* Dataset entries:
★ ★ ★ ★

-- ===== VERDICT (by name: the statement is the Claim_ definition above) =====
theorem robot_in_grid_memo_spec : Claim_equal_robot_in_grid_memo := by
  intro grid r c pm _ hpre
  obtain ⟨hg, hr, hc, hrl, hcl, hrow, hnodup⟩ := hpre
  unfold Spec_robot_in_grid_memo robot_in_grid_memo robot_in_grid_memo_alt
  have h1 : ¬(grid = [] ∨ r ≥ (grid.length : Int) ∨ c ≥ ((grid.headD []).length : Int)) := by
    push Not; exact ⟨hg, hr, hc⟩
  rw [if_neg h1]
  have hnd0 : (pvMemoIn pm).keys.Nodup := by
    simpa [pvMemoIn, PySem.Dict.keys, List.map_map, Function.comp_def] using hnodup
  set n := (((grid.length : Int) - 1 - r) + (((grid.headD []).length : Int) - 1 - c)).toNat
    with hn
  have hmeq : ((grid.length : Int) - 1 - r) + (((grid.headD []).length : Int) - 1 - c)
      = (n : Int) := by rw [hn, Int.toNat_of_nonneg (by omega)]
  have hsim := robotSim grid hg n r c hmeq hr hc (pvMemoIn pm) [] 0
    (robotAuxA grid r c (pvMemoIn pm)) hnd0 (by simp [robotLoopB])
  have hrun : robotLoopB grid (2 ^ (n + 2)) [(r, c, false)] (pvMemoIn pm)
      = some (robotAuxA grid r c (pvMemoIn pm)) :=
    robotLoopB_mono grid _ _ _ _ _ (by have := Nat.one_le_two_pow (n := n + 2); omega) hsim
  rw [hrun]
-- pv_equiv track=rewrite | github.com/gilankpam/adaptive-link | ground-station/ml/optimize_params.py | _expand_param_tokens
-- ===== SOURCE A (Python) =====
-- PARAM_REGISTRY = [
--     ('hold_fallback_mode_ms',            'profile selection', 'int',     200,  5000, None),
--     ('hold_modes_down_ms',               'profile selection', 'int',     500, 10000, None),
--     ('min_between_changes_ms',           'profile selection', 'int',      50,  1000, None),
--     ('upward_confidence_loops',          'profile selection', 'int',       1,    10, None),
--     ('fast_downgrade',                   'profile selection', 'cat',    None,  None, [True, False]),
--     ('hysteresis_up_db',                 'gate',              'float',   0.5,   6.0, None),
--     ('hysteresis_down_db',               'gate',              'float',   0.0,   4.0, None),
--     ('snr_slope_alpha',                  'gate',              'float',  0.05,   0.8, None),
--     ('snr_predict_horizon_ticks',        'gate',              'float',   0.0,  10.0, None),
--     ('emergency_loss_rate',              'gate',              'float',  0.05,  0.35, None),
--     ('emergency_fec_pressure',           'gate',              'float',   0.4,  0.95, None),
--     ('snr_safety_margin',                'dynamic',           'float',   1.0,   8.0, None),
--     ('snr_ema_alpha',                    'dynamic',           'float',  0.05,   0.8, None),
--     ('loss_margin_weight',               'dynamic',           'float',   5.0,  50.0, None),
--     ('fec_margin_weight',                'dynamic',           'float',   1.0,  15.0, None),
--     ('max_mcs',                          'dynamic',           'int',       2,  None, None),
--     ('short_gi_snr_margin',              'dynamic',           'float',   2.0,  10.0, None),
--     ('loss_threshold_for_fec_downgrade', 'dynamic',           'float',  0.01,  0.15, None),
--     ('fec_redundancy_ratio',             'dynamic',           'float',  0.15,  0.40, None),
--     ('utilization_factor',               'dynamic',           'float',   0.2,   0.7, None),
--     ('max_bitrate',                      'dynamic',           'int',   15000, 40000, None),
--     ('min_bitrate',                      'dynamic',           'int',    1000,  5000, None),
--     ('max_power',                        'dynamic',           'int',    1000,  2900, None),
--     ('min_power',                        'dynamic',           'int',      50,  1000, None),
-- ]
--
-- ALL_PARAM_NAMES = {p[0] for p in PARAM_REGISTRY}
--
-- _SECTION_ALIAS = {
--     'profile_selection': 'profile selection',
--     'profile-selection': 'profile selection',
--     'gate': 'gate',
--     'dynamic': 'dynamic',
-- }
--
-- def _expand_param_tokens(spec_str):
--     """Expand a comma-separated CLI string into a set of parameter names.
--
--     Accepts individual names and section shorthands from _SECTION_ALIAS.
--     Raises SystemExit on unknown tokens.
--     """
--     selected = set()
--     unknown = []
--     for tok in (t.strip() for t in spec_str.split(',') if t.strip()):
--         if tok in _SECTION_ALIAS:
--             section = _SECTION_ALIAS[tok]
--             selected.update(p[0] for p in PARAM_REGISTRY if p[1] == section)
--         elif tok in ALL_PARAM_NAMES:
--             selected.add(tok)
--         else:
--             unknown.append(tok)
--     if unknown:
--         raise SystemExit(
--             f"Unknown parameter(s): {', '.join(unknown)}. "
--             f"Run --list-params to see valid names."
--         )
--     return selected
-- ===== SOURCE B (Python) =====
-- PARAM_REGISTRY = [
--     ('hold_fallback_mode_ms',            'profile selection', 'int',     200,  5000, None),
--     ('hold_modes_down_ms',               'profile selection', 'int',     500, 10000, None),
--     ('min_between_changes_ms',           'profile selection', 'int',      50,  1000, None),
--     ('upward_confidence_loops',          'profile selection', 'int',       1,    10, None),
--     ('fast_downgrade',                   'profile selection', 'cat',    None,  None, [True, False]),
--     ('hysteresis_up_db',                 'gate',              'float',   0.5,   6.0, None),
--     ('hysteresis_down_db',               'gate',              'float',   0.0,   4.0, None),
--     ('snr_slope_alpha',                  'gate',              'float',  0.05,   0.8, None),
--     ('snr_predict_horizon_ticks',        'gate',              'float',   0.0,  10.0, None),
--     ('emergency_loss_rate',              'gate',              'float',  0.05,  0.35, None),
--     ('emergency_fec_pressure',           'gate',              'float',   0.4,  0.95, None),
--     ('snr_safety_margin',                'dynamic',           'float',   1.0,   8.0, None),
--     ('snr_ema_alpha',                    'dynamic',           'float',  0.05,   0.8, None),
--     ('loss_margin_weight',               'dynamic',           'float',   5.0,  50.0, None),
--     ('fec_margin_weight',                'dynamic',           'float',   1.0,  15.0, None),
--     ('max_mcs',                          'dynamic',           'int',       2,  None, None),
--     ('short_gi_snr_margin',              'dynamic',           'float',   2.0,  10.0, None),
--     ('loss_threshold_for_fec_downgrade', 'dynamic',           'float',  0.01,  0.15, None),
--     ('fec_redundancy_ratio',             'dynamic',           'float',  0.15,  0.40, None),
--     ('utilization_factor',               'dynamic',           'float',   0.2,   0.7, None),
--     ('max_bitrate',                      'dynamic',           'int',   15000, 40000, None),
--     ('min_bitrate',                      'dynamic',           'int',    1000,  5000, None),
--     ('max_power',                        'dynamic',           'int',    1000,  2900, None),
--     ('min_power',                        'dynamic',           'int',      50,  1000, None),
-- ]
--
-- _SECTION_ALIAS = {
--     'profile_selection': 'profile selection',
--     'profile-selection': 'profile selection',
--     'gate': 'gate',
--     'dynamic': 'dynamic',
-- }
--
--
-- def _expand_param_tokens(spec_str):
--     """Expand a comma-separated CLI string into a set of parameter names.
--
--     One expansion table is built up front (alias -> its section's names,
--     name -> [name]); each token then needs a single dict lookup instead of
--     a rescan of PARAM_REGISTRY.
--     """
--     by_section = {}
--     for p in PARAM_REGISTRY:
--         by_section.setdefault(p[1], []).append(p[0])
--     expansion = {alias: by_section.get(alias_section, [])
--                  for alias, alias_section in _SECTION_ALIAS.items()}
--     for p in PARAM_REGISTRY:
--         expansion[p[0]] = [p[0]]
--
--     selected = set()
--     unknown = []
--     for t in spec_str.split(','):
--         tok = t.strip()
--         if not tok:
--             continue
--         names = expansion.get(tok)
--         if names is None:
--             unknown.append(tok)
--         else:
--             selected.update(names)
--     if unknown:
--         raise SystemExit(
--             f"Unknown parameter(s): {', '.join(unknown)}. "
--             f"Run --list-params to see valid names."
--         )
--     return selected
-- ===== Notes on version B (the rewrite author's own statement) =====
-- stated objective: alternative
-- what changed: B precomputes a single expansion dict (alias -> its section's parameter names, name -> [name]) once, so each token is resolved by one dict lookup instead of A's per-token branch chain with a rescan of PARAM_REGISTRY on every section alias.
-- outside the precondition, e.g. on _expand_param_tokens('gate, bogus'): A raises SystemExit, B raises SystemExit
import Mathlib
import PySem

★ ★ ★ ★

Set down precisely the lines above between the line holding "single dict lookup instead of" and the line holding "for alias, alias_section", inclusive, and nothing beyond them.

--     name -> [name]); each token then needs a single dict lookup instead of
--     a rescan of PARAM_REGISTRY.
--     """
--     by_section = {}
--     for p in PARAM_REGISTRY:
--         by_section.setdefault(p[1], []).append(p[0])
--     expansion = {alias: by_section.get(alias_section, [])
--                  for alias, alias_section in _SECTION_ALIAS.items()}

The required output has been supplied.